I’ve realised that I really like idolising people and putting them on a ridiculous pedestal. Don’t get me wrong – it goes against all of my cultural ethics. I’m into DIY, I’ve helped out at and organised gigs, and I’m used to hanging out with the bands before and after the shows, having them sleep on my sofa etc. But I’ve realised in my mind there’s a complete separation between the DIY music scene that I’m involved in and accounts for 80% of the music I listen to, and the ‘professional’ music scene.

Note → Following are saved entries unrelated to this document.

-- pv_equiv track=rewrite | github.com/josefe-ing/fluxion-workspace | backend/services/calculo_abc_helper.py | obtener_abc_mas_critico
-- ===== SOURCE A (Python) =====
-- from typing import List, Optional
--
-- def obtener_abc_mas_critico(abc_tiendas: List[Optional[str]]) -> str:
--     """
--     Retorna el ABC más crítico de una lista.
--
--     Lógica: A > B > C > D (A es más crítico)
--
--     Args:
--         abc_tiendas: Lista de clasificaciones ABC ['A', 'B', 'C', 'D', None, 'SIN_VENTAS']
--
--     Returns:
--         str: ABC más crítico ('A', 'B', 'C', o 'D')
--
--     Examples:
--         >>> obtener_abc_mas_critico(['A', 'C'])
--         'A'
--         >>> obtener_abc_mas_critico(['B', 'D', None])
--         'B'
--         >>> obtener_abc_mas_critico(['C', 'C'])
--         'C'
--         >>> obtener_abc_mas_critico([None, 'SIN_VENTAS'])
--         'D'
--     """
--     # Mapeo de ABC a prioridad (1 = más crítico)
--     prioridad = {
--         'A': 1,
--         'B': 2,
--         'C': 3,
--         'D': 4,
--         'SIN_VENTAS': 5,
--         None: 6
--     }
--
--     # Filtrar valores válidos
--     abc_validos = [abc for abc in abc_tiendas if abc in prioridad]
--
--     if not abc_validos:
--         return 'D'  # Default conservador
--
--     # Retornar el de MENOR prioridad (más crítico)
--     return min(abc_validos, key=lambda x: prioridad[x])
-- ===== SOURCE B (Python) =====
-- _RANKING = ('A', 'B', 'C', 'D', 'SIN_VENTAS')
--
--
-- def obtener_abc_mas_critico(abc_tiendas):
--     present = set(abc_tiendas)
--     for abc in _RANKING:
--         if abc in present:
--             return abc
--     return 'D'
-- ===== Notes on version B (the rewrite author's own statement) =====
-- stated objective: simpler
-- what changed: Instead of filtering the list against the priority dict and taking min with a key function, B builds a set of the input once and scans the fixed 5-category ranking in priority order, returning the first present category (default 'D').
-- outside the precondition, e.g. on obtener_abc_mas_critico([None]): A returns None, B returns 'D'
import Mathlib
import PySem

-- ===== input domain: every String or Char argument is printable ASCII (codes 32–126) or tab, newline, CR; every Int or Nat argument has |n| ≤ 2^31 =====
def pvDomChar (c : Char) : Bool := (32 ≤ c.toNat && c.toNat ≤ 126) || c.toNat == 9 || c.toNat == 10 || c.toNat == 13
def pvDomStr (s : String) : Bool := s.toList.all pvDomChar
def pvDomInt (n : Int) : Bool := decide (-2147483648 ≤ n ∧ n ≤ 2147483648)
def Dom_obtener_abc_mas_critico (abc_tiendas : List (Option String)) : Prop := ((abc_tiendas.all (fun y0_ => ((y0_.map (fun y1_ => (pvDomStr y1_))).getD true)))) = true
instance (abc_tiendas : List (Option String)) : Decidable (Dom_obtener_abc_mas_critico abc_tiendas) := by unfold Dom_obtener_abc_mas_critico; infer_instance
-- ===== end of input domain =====

-- B replaces "filter against the priority dict, then min with a key" by "build set(abc_tiendas)
-- once, scan the fixed ranking ['A','B','C','D','SIN_VENTAS'] and return the first present"
-- (objective: simpler). Return-value equivalence only; neither version mutates its argument.

-- ===== PORT A =====
-- the literal dict `prioridad` of A
def pvPrioridad : PySem.Dict (Option String) Int :=
  PySem.Dict.ofList [(some "A", 1), (some "B", 2), (some "C", 3),
                     (some "D", 4), (some "SIN_VENTAS", 5), (none, 6)]

def obtener_abc_mas_critico (abc_tiendas : List (Option String)) : String :=
  -- abc_validos = [abc for abc in abc_tiendas if abc in prioridad]
  let abc_validos := abc_tiendas.filter (fun abc => pvPrioridad.contains abc)
  if abc_validos = [] then "D"
  else
    -- min(abc_validos, key=lambda x: prioridad[x])
    match PySem.List.min? abc_validos (fun x => pvPrioridad.getD x 0) with
    | some (some s) => s
    | some none => ""    -- Python returns None here (not a str); excluded by Pre_
    | none => "D"        -- unreachable: abc_validos ≠ []

-- ===== PORT B =====
def pvRanking : List String := ["A", "B", "C", "D", "SIN_VENTAS"]

def obtener_abc_mas_critico_alt (abc_tiendas : List (Option String)) : String :=
  let present : PySem.Set (Option String) := PySem.Set.ofList abc_tiendas
  match pvRanking.find? (fun abc => PySem.Set.contains present (some abc)) with
  | some abc => abc
  | none => "D"

-- ===== PRECONDITION & SPEC =====
-- Pre_ excludes lists that contain None but no valid ABC string: there A's min is None itself,
-- which is not a value of the declared return type str (B returns the default 'D' there).
def Pre_obtener_abc_mas_critico (abc_tiendas : List (Option String)) : Prop :=
  none ∈ abc_tiendas →
    (some "A" ∈ abc_tiendas ∨ some "B" ∈ abc_tiendas ∨ some "C" ∈ abc_tiendas ∨
     some "D" ∈ abc_tiendas ∨ some "SIN_VENTAS" ∈ abc_tiendas)
instance (abc_tiendas : List (Option String)) : Decidable (Pre_obtener_abc_mas_critico abc_tiendas) := by unfold Pre_obtener_abc_mas_critico; infer_instance

def pvWitness_obtener_abc_mas_critico : List (Option String) :=
  [some "B", none, some "SIN_VENTAS", some "X"]

def Spec_obtener_abc_mas_critico (abc_tiendas : List (Option String)) (out : String) : Prop := out = obtener_abc_mas_critico_alt abc_tiendas
instance (abc_tiendas : List (Option String)) (out : String) : Decidable (Spec_obtener_abc_mas_critico abc_tiendas out) := by unfold Spec_obtener_abc_mas_critico; infer_instance

-- ===== CLAIM (what is proved, stated in full; the proofs are below) =====
def Claim_equal_obtener_abc_mas_critico : Prop := ∀ (abc_tiendas : List (Option String)), Dom_obtener_abc_mas_critico abc_tiendas → Pre_obtener_abc_mas_critico abc_tiendas → Spec_obtener_abc_mas_critico abc_tiendas (obtener_abc_mas_critico abc_tiendas)

-- ===== LEMMAS AND PROOFS =====

-- membership in A's `prioridad` dict is exactly being one of the six listed values
theorem pv_valid_iff (x : Option String) :
    pvPrioridad.contains x = true ↔
      (x = some "A" ∨ x = some "B" ∨ x = some "C" ∨ x = some "D" ∨
       x = some "SIN_VENTAS" ∨ x = none) := by
  have hk : pvPrioridad.keys = [some "A", some "B", some "C", some "D", some "SIN_VENTAS", none] := by
    decide
  rw [PySem.Dict.contains_iff_mem_keys, hk]
  simp [List.mem_cons]

-- the priority key is injective on valid values
theorem pv_key_inj (a b : Option String) (ha : pvPrioridad.contains a = true)
    (hb : pvPrioridad.contains b = true)
    (h : pvPrioridad.getD a 0 = pvPrioridad.getD b 0) : a = b := by
  rcases (pv_valid_iff a).mp ha with rfl | rfl | rfl | rfl | rfl | rfl <;>
    rcases (pv_valid_iff b).mp hb with rfl | rfl | rfl | rfl | rfl | rfl <;>
    first | rfl | (exfalso; revert h; decide)

-- the min of A's filtered list is the valid element of l below which no valid value occurs in l
theorem pv_min_eq (l : List (Option String)) (c : Option String)
    (hc : pvPrioridad.contains c = true) (hcl : c ∈ l)
    (hnone : ∀ c', pvPrioridad.contains c' = true →
        pvPrioridad.getD c' 0 < pvPrioridad.getD c 0 → c' ∉ l) :
    PySem.List.min? (l.filter (fun x => pvPrioridad.contains x))
      (fun x => pvPrioridad.getD x 0) = some c := by
  have hcv : c ∈ l.filter (fun x => pvPrioridad.contains x) := List.mem_filter.mpr ⟨hcl, hc⟩
  cases hm : PySem.List.min? (l.filter (fun x => pvPrioridad.contains x))
      (fun x => pvPrioridad.getD x 0) with
  | none =>
    rw [PySem.List.min?_eq_none_iff] at hm
    exact absurd hcv (by simp [hm])
  | some m =>
    have hmv := PySem.List.min?_mem hm
    have hle := PySem.List.min?_isMin hm c hcv
    have hmf := List.mem_filter.mp hmv
    rcases lt_or_eq_of_le hle with hlt | heq
    · exact absurd hmf.1 (hnone m hmf.2 hlt)
    · exact congrArg some (pv_key_inj m c hmf.2 hc heq)

-- ===== VERDICT (by name: the statement is the Claim_ definition above) =====
theorem obtener_abc_mas_critico_spec : Claim_equal_obtener_abc_mas_critico := by
  intro l _ hpre
  unfold Spec_obtener_abc_mas_critico obtener_abc_mas_critico obtener_abc_mas_critico_alt
  by_cases hA : some "A" ∈ l
  · have hmin := pv_min_eq l (some "A") (by decide) hA
      (fun c' hc' hlt => by
        rcases (pv_valid_iff c').mp hc' with rfl | rfl | rfl | rfl | rfl | rfl <;>
          exact absurd hlt (by decide))
    have hne : l.filter (fun x => pvPrioridad.contains x) ≠ [] :=
      List.ne_nil_of_mem (List.mem_filter.mpr ⟨hA, by decide⟩)
    simp [hne, hmin, pvRanking, hA]
  · by_cases hB : some "B" ∈ l
    · have hmin := pv_min_eq l (some "B") (by decide) hB
        (fun c' hc' hlt => by
          rcases (pv_valid_iff c').mp hc' with rfl | rfl | rfl | rfl | rfl | rfl <;>
            first | exact hA | (exact absurd hlt (by decide)))
      have hne : l.filter (fun x => pvPrioridad.contains x) ≠ [] :=
        List.ne_nil_of_mem (List.mem_filter.mpr ⟨hB, by decide⟩)
      simp [hne, hmin, pvRanking, List.find?, hA, hB]
    · by_cases hC : some "C" ∈ l
      · have hmin := pv_min_eq l (some "C") (by decide) hC
          (fun c' hc' hlt => by
            rcases (pv_valid_iff c').mp hc' with rfl | rfl | rfl | rfl | rfl | rfl <;>
              first | exact hA | exact hB | (exact absurd hlt (by decide)))
        have hne : l.filter (fun x => pvPrioridad.contains x) ≠ [] :=
          List.ne_nil_of_mem (List.mem_filter.mpr ⟨hC, by decide⟩)
        simp [hne, hmin, pvRanking, List.find?, hA, hB, hC]
      · by_cases hD : some "D" ∈ l
        · have hmin := pv_min_eq l (some "D") (by decide) hD
            (fun c' hc' hlt => by
              rcases (pv_valid_iff c').mp hc' with rfl | rfl | rfl | rfl | rfl | rfl <;>
                first | exact hA | exact hB | exact hC | (exact absurd hlt (by decide)))
          have hne : l.filter (fun x => pvPrioridad.contains x) ≠ [] :=
            List.ne_nil_of_mem (List.mem_filter.mpr ⟨hD, by decide⟩)
          simp [hne, hmin, pvRanking, List.find?, hA, hB, hC, hD]
        · by_cases hS : some "SIN_VENTAS" ∈ l
          · have hmin := pv_min_eq l (some "SIN_VENTAS") (by decide) hS
              (fun c' hc' hlt => by
                rcases (pv_valid_iff c').mp hc' with rfl | rfl | rfl | rfl | rfl | rfl <;>
                  first | exact hA | exact hB | exact hC | exact hD | (exact absurd hlt (by decide)))
            have hne : l.filter (fun x => pvPrioridad.contains x) ≠ [] :=
              List.ne_nil_of_mem (List.mem_filter.mpr ⟨hS, by decide⟩)
            simp [hne, hmin, pvRanking, List.find?, hA, hB, hC, hD, hS]
          · -- no ranked category present; Pre_ forces none ∉ l, so the filtered list is empty
            have hN : none ∉ l := fun hn => by
              rcases hpre hn with h | h | h | h | h <;> first
                | exact hA h | exact hB h | exact hC h | exact hD h | exact hS h
            have hv : l.filter (fun x => pvPrioridad.contains x) = [] := by
              rw [List.filter_eq_nil_iff]
              intro x hx hcx
              rcases (pv_valid_iff x).mp hcx with rfl | rfl | rfl | rfl | rfl | rfl <;>
                first | exact hA hx | exact hB hx | exact hC hx | exact hD hx
                      | exact hS hx | exact hN hx
            simp [hv, pvRanking, List.find?, hA, hB, hC, hD, hS]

It’s not anything to do with how much I like the band – anyone who knows me (or is friends with me on last.fm) can verify that I fucking love Ryan Harvey’s music. As in, I’ve apparently listened to him over 5000 times since 2008 (lulz). I met him earlier this month because I organised his gig in London and we hung out, chatted and got drunk until about 5 in the morning afterwards, and then hung out again the day after. The thing is, I wasn’t starstruck at all. Not even slightly. The fact that he’s made lots of amazing music that’s helped me a lot didn’t make him intimidating. He seemed just like me and my friends because he IS just like me and my friends – a class-struggle anarchist organiser. I admire him loads, but it’s in the same way that I admire my friends who do really good work. He’s said some things in the past that I haven’t agreed with 100% – but I don’t agree with anyone 100%, and it just felt like the disagreements I have with my friends in the pub/social centre/whatever every weekend.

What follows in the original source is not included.